**WHAT IS REQUIRED:** Copy out the entries below exactly as they stand, but only from the line containing "-- The output" through the line containing "-- ===== LEMMAS".

(Stored data)
□ □ □ □ □ □ □

theorem isPrimeLoopA_iff (a : Int) (l : List Int) :
    isPrimeLoopA a l = true ↔ ∀ i ∈ l, PySem.Int.mod a i ≠ 0 := by
  induction l with
  | nil => simp [isPrimeLoopA]
  | cons i rest ih =>
      rw [isPrimeLoopA]
      split
      · simp only [Bool.false_eq_true, false_iff]
        intro hall
        exact hall i (List.mem_cons_self) (by assumption)
      · rw [ih]
        constructor
        · intro hall j hj
          rcases List.mem_cons.mp hj with rfl | hmem
          · assumption
          · exact hall j hmem
        · intro hall j hj
          exact hall j (List.mem_cons_of_mem _ hj)

theorem isPrimeA_iff (a : Int) (ha : 2 ≤ a) :
    isPrimeA a = true ↔ ∀ j : Int, 2 ≤ j → j < a → ¬ j ∣ a := by
  unfold isPrimeA
  rw [if_neg (by omega)]
  by_cases h2 : a = 2
  · subst h2; simp; intro j h1 h2 _; omega
  · rw [if_neg h2, isPrimeLoopA_iff]
    constructor
    · intro hall j hj1 hj2 hdvd
      exact hall j (PySem.List.mem_pyRange_one.mpr ⟨hj1, hj2⟩)
        ((PySem.Int.mod_eq_zero_iff_dvd a j).mpr hdvd)
    · intro hall j hj
      obtain ⟨hj1, hj2⟩ := PySem.List.mem_pyRange_one.mp hj
      intro hmod
      exact hall j hj1 hj2 ((PySem.Int.mod_eq_zero_iff_dvd a j).mp hmod)

theorem isPrimeA_iff_prime (a : Int) (ha : 2 ≤ a) :
    isPrimeA a = true ↔ Nat.Prime a.toNat := by
  rw [isPrimeA_iff a ha, Nat.prime_def_lt]
  constructor
  · intro hall
    refine ⟨by omega, ?_⟩
    intro m hm hdvd
    by_contra hm1
    have hm0 : m ≠ 0 := by rintro rfl; simp at hdvd; omega
    have : ¬ ((m : Int) ∣ a) := hall m (by omega) (by omega)
    exact this (by rw [show a = ((a.toNat : Int)) by omega]; exact_mod_cast hdvd)
  · intro ⟨h2, hall⟩ j hj1 hj2 hdvd
    have : j.toNat ∣ a.toNat := by
      have : (j.toNat : Int) ∣ (a.toNat : Int) := by
        rw [Int.toNat_of_nonneg (by omega), Int.toNat_of_nonneg (by omega)]; exact hdvd
      exact_mod_cast this
    have := hall j.toNat (by omega) this
    omega


-- one-step unfoldings of nextPrimeDiv
theorem nPD_hit {n d : Int} (hle : d + 1 ≤ n) (hp : predP n (d + 1) = true) :
    nextPrimeDiv n d = d + 1 := by
  simp only [predP, Bool.and_eq_true, beq_iff_eq] at hp
  rw [nextPrimeDiv, show (n - d).toNat = ((n - d).toNat - 1) + 1 by omega, nPDLoop,
    if_neg (by simp [hp.1, hp.2])]
  exact if_pos hle

theorem nPD_miss {n d : Int} (hle : d + 1 ≤ n) (hp : ¬ predP n (d + 1) = true) :
    nextPrimeDiv n d = nextPrimeDiv n (d + 1) := by
  rw [nextPrimeDiv, nextPrimeDiv, show (n - d).toNat = (n - (d + 1)).toNat + 1 by omega,
    nPDLoop, if_pos ?_]
  simp only [predP, Bool.and_eq_true, beq_iff_eq, not_and] at hp
  simp only [Bool.and_eq_true, Bool.or_eq_true, Bool.not_eq_true', decide_eq_true_eq]
  refine ⟨?_, hle⟩
  cases hb : isPrimeA (d + 1)
  · exact Or.inl rfl
  · right
    simp only [beq_eq_false_iff_ne, ne_eq]
    exact hp hb
-- pv_equiv track=rewrite | github.com/PennWhartonBudgetModel/Py-Dynamic-OLG | scenarioModule.py | compactifyTag
-- ===== SOURCE A (Python) =====
-- def compactifyTag( tag ):
--
--     TAG_SIZE    = 80
--     # Allow chars ASCII 65-90 and 97-122 only
--     # Remap ones that fall between into numbers (0-6)
--     MIN_CHAR1   = 65
--     MAX_CHAR1   = 90
--     MIN_CHAR2   = 97
--     MAX_CHAR2   = 122
--     CHAR0       = 48
--     newtag      = list(tag[0:min(len(tag), TAG_SIZE)])
--     for i in range(TAG_SIZE - 1, len(tag)):
--         d = (i + 1) % (TAG_SIZE)
--         c = (ord(newtag[d]) + ord(tag[i])) % (MAX_CHAR2 - MIN_CHAR1) + MIN_CHAR1
--         if (c > MAX_CHAR1) and (c < MIN_CHAR2) :
--             c = c - (MAX_CHAR1 - CHAR0)
--
--         newtag[d] = chr(c)
--
--     newtag = "".join(newtag)
--     return newtag
-- ===== SOURCE B (Python) =====
-- def compactifyTag(tag):
--     # Per-output-position fold: position d absorbs exactly the source indices
--     # i >= 79 with (i+1) % 80 == d, in increasing order, independently of other positions.
--     n = len(tag)
--     out = []
--     for d in range(min(n, 80)):
--         c = ord(tag[d])
--         i = 79 if d == 0 else d + 79
--         while i < n:
--             c = (c + ord(tag[i])) % 57 + 65
--             if 90 < c < 97:
--                 c -= 42
--             i += 80
--         out.append(chr(c))
--     return "".join(out)
-- ===== Notes on version B (the rewrite author's own statement) =====
-- stated objective: alternative
-- what changed: B replaces A's single sequential scan that folds tag[i] into a mutated 80-slot buffer at position (i+1)%80 with an independent per-output-position computation: for each position d it folds, in increasing order, exactly the source indices of d's residue class (i = 79 or d+79, then +80 steps) into a running code and emits the character directly, with no buffer mutation.
import Mathlib
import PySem

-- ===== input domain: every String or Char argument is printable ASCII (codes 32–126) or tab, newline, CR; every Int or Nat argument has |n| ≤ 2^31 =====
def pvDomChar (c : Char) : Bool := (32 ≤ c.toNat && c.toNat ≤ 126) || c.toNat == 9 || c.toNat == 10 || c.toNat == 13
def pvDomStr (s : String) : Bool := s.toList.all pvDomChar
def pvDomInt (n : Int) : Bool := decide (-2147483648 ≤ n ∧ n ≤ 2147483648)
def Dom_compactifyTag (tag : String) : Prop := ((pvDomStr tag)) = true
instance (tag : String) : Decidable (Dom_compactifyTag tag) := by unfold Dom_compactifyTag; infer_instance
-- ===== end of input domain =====

-- B regroups A's single sequential 80-cyclic scan into an independent per-output-position
-- fold over that position's residue class of source indices (objective: alternative).

-- ===== PORT A =====
-- One loop iteration of A: fold tag[i] into newtag[(i+1) % 80].
-- Indices d and i are always in range in A, so getD is exact here.
def pvFoldA (tl : List Char) (nt : List Char) (i : Nat) : List Char :=
  let d := (i + 1) % 80
  let c := ((nt.getD d ' ').toNat + (tl.getD i ' ').toNat) % (122 - 65) + 65
  let c := if 90 < c ∧ c < 97 then c - (90 - 48) else c
  nt.set d (Char.ofNat c)

def compactifyTag (tag : String) : String :=
  let tl := tag.toList
  let newtag := tl.take (min tl.length 80)
  -- range(80 - 1, len(tag)) rendered as range' 79 (len - 79)
  String.ofList ((List.range' 79 (tl.length - 79)).foldl (pvFoldA tl) newtag)

-- ===== PORT B =====
-- One step of B's inner while-loop: absorb tag[i] into the running code c.
def pvAcc (tl : List Char) (c : Nat) (i : Nat) : Nat :=
  let c := (c + (tl.getD i ' ').toNat) % 57 + 65
  if 90 < c ∧ c < 97 then c - 42 else c

-- The output character at position d: fold over i = start, start+80, … < len(tag);
-- the while-loop 'i += 80 while i < n' is rendered as range' start ⌈(n-start)/80⌉ 80.
def pvCol (tl : List Char) (d : Nat) : Char :=
  let start := if d = 0 then 79 else d + 79
  Char.ofNat ((List.range' start ((tl.length - start + 79) / 80) 80).foldl
    (pvAcc tl) (tl.getD d ' ').toNat)

def compactifyTag_alt (tag : String) : String :=
  let tl := tag.toList
  String.ofList ((List.range (min tl.length 80)).map (pvCol tl))

-- ===== PRECONDITION & SPEC =====
def Spec_compactifyTag (tag : String) (out : String) : Prop := out = compactifyTag_alt tag
instance (tag : String) (out : String) : Decidable (Spec_compactifyTag tag out) := by unfold Spec_compactifyTag; infer_instance

-- ===== CLAIM (what is proved, stated in full; the proofs are below) =====
def Claim_equal_compactifyTag : Prop := ∀ (tag : String), Dom_compactifyTag tag → Spec_compactifyTag tag (compactifyTag tag)

-- ===== LEMMAS AND PROOFS =====

-- one pvAcc step always lands in [48, 121]
theorem pvAcc_le (tl : List Char) (c i : Nat) : pvAcc tl c i ≤ 121 := by
  have h := Nat.mod_lt (x := c + (tl.getD i ' ').toNat) (y := 57) (by norm_num)
  unfold pvAcc
  dsimp only
  split <;> omega

-- folding pvAcc preserves validity of the running codepoint
theorem foldl_pvAcc_valid (tl : List Char) (l : List Nat) (c : Nat)
    (h : Nat.isValidChar c) : Nat.isValidChar (l.foldl (pvAcc tl) c) := by
  induction l generalizing c with
  | nil => exact h
  | cons x xs ih =>
      refine ih _ ?_
      exact Or.inl (by have := pvAcc_le tl c x; omega)

theorem char_toNat_valid (c : Char) : Nat.isValidChar c.toNat := c.valid

theorem toNat_ofNat_valid (n : Nat) (h : Nat.isValidChar n) :
    (Char.ofNat n).toNat = n := by
  rw [Char.toNat_ofNat, if_pos h]

-- the residue class of output position d inside range(79, 79+m)
theorem filter_range'_residue (d : Nat) (hd : d < 80) (m : Nat) :
    (List.range' 79 m).filter (fun i => (i + 1) % 80 == d) =
      List.range' (if d = 0 then 79 else d + 79)
        ((m + 79 - (if d = 0 then 0 else d)) / 80) 80 := by
  induction m with
  | zero =>
      simp only [List.range', List.filter_nil]
      have : (0 + 79 - (if d = 0 then 0 else d)) / 80 = 0 := by split <;> omega
      rw [this]
      rfl
  | succ m ih =>
      rw [List.range'_concat, List.filter_append, ih]
      simp only [List.filter_cons, List.filter_nil]
      by_cases hmd : m % 80 = d
      · have hpred : ((79 + 1 * m + 1) % 80 == d) = true := by
          simp only [beq_iff_eq]; omega
        rw [hpred]
        simp only [if_true]
        have hq : (m + 1 + 79 - (if d = 0 then 0 else d)) / 80 =
            (m + 79 - (if d = 0 then 0 else d)) / 80 + 1 := by
          split <;> omega
        rw [hq, List.range'_concat]
        congr 2
        split <;> omega
      · have hpred : ((79 + 1 * m + 1) % 80 == d) = false := by
          simp only [beq_eq_false_iff_ne, ne_eq]; omega
        rw [hpred]
        simp only [Bool.false_eq_true, if_false, List.append_nil]
        congr 1
        split <;> omega

-- A's fold preserves the buffer length
theorem foldl_pvFoldA_length (tl : List Char) (l : List Nat) (nt : List Char) :
    (l.foldl (pvFoldA tl) nt).length = nt.length := by
  induction l generalizing nt with
  | nil => rfl
  | cons x xs ih => rw [List.foldl_cons, ih]; simp [pvFoldA]

-- main invariant: after A's flat scan over range(79, 79+m), position d holds
-- exactly the per-residue-class fold that B computes
theorem foldA_getD (tl : List Char) (m : Nat) (nt : List Char)
    (hlen : nt.length = 80) (d : Nat) (_hd : d < 80) :
    ((List.range' 79 m).foldl (pvFoldA tl) nt).getD d ' ' =
      Char.ofNat (((List.range' 79 m).filter (fun i => (i + 1) % 80 == d)).foldl
        (pvAcc tl) ((nt.getD d ' ').toNat)) := by
  induction m with
  | zero =>
      simp only [List.range', List.foldl_nil, List.filter_nil]
      exact (Char.ofNat_toNat (nt.getD d ' ')).symm
  | succ m ih =>
      rw [List.range'_concat, List.foldl_append, List.filter_append, List.foldl_append]
      set N := (List.range' 79 m).foldl (pvFoldA tl) nt with hN
      have hNlen : N.length = 80 := by rw [hN, foldl_pvFoldA_length, hlen]
      have hidx : (79 + 1 * m + 1) % 80 = m % 80 := by omega
      simp only [List.foldl_cons, List.foldl_nil, List.filter_cons, List.filter_nil]
      by_cases hmd : m % 80 = d
      · have hpred : ((79 + 1 * m + 1) % 80 == d) = true := by
          simp only [beq_iff_eq]; omega
        rw [hpred]
        simp only [if_true, List.foldl_cons, List.foldl_nil]
        have hset : (pvFoldA tl N (79 + 1 * m)).getD d ' ' =
            Char.ofNat (pvAcc tl ((N.getD d ' ').toNat) (79 + 1 * m)) := by
          unfold pvFoldA
          dsimp only
          rw [List.getD_eq_getElem?_getD, hidx, hmd, List.getElem?_set_self (by omega)]
          simp [pvAcc]
        rw [hset, ih]
        congr 1
        have hF : Nat.isValidChar
            (((List.range' 79 m).filter (fun i => (i + 1) % 80 == d)).foldl
              (pvAcc tl) ((nt.getD d ' ').toNat)) :=
          foldl_pvAcc_valid _ _ _ (char_toNat_valid _)
        rw [toNat_ofNat_valid _ hF]
      · have hpred : ((79 + 1 * m + 1) % 80 == d) = false := by
          simp only [beq_eq_false_iff_ne, ne_eq]; omega
        rw [hpred]
        simp only [Bool.false_eq_true, if_false, List.foldl_nil]
        have hne : (pvFoldA tl N (79 + 1 * m)).getD d ' ' = N.getD d ' ' := by
          unfold pvFoldA
          rw [List.getD_eq_getElem?_getD, List.getElem?_set_ne (by omega),
            ← List.getD_eq_getElem?_getD]
        rw [hne, ih]

-- the two per-position source lists have the same count
theorem count_eq (n d : Nat) (hd : d < 80) (hn : 80 ≤ n) :
    (n - 79 + 79 - (if d = 0 then 0 else d)) / 80 =
      (n - (if d = 0 then 79 else d + 79) + 79) / 80 := by
  split <;> omega

theorem lists_eq (tag : String) :
    ((List.range' 79 (tag.toList.length - 79)).foldl (pvFoldA tag.toList)
        (tag.toList.take (min tag.toList.length 80))) =
      (List.range (min tag.toList.length 80)).map (pvCol tag.toList) := by
  set tl := tag.toList
  set n := tl.length with hn
  apply List.ext_getElem
  · rw [foldl_pvFoldA_length, List.length_take, List.length_map, List.length_range]
    omega
  · intro d h1 h2
    have hdlt : d < min n 80 := by
      rw [List.length_map, List.length_range] at h2; exact h2
    rw [List.getElem_map, List.getElem_range, ← List.getD_eq_getElem _ ' ' h1]
    by_cases hbig : 80 ≤ n
    · have hd80 : d < 80 := by omega
      have hlen : (tl.take (min n 80)).length = 80 := by rw [List.length_take]; omega
      rw [foldA_getD tl (n - 79) _ hlen d hd80, filter_range'_residue d hd80]
      unfold pvCol
      dsimp only
      have htake : ((tl.take (min n 80)).getD d ' ') = tl.getD d ' ' := by
        have h3 : d < (tl.take (min n 80)).length := by omega
        have h4 : d < tl.length := by omega
        rw [List.getD_eq_getElem _ ' ' h3, List.getD_eq_getElem _ ' ' h4,
          List.getElem_take]
      rw [htake, count_eq n d hd80 hbig]
    · -- n < 80 : A's loop is empty and each of B's residue classes is empty
      have hz : n - 79 = 0 := by omega
      have hmin : min n 80 = n := by omega
      rw [hz, hmin, List.take_length]
      simp only [List.range', List.foldl_nil]
      unfold pvCol
      dsimp only
      have hstart : (tl.length - (if d = 0 then 79 else d + 79) + 79) / 80 = 0 := by
        split <;> omega
      rw [hstart]
      simp only [List.range', List.foldl_nil]
      exact (Char.ofNat_toNat _).symm

-- ===== VERDICT (by name: the statement is the Claim_ definition above) =====
theorem compactifyTag_spec : Claim_equal_compactifyTag := by
  intro tag _
  show compactifyTag tag = compactifyTag_alt tag
  unfold compactifyTag compactifyTag_alt
  exact congrArg String.ofList (lists_eq tag)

□ □ □ □ □ □ □

**OUTPUT OF THE TASK:**
-- The output character at position d: fold over i = start, start+80, … < len(tag);
-- the while-loop 'i += 80 while i < n' is rendered as range' start ⌈(n-start)/80⌉ 80.
def pvCol (tl : List Char) (d : Nat) : Char :=
  let start := if d = 0 then 79 else d + 79
  Char.ofNat ((List.range' start ((tl.length - start + 79) / 80) 80).foldl
    (pvAcc tl) (tl.getD d ' ').toNat)

def compactifyTag_alt (tag : String) : String :=
  let tl := tag.toList
  String.ofList ((List.range (min tl.length 80)).map (pvCol tl))

-- ===== PRECONDITION & SPEC =====
def Spec_compactifyTag (tag : String) (out : String) : Prop := out = compactifyTag_alt tag
instance (tag : String) (out : String) : Decidable (Spec_compactifyTag tag out) := by unfold Spec_compactifyTag; infer_instance

-- ===== CLAIM (what is proved, stated in full; the proofs are below) =====
def Claim_equal_compactifyTag : Prop := ∀ (tag : String), Dom_compactifyTag tag → Spec_compactifyTag tag (compactifyTag tag)

-- ===== LEMMAS AND PROOFS =====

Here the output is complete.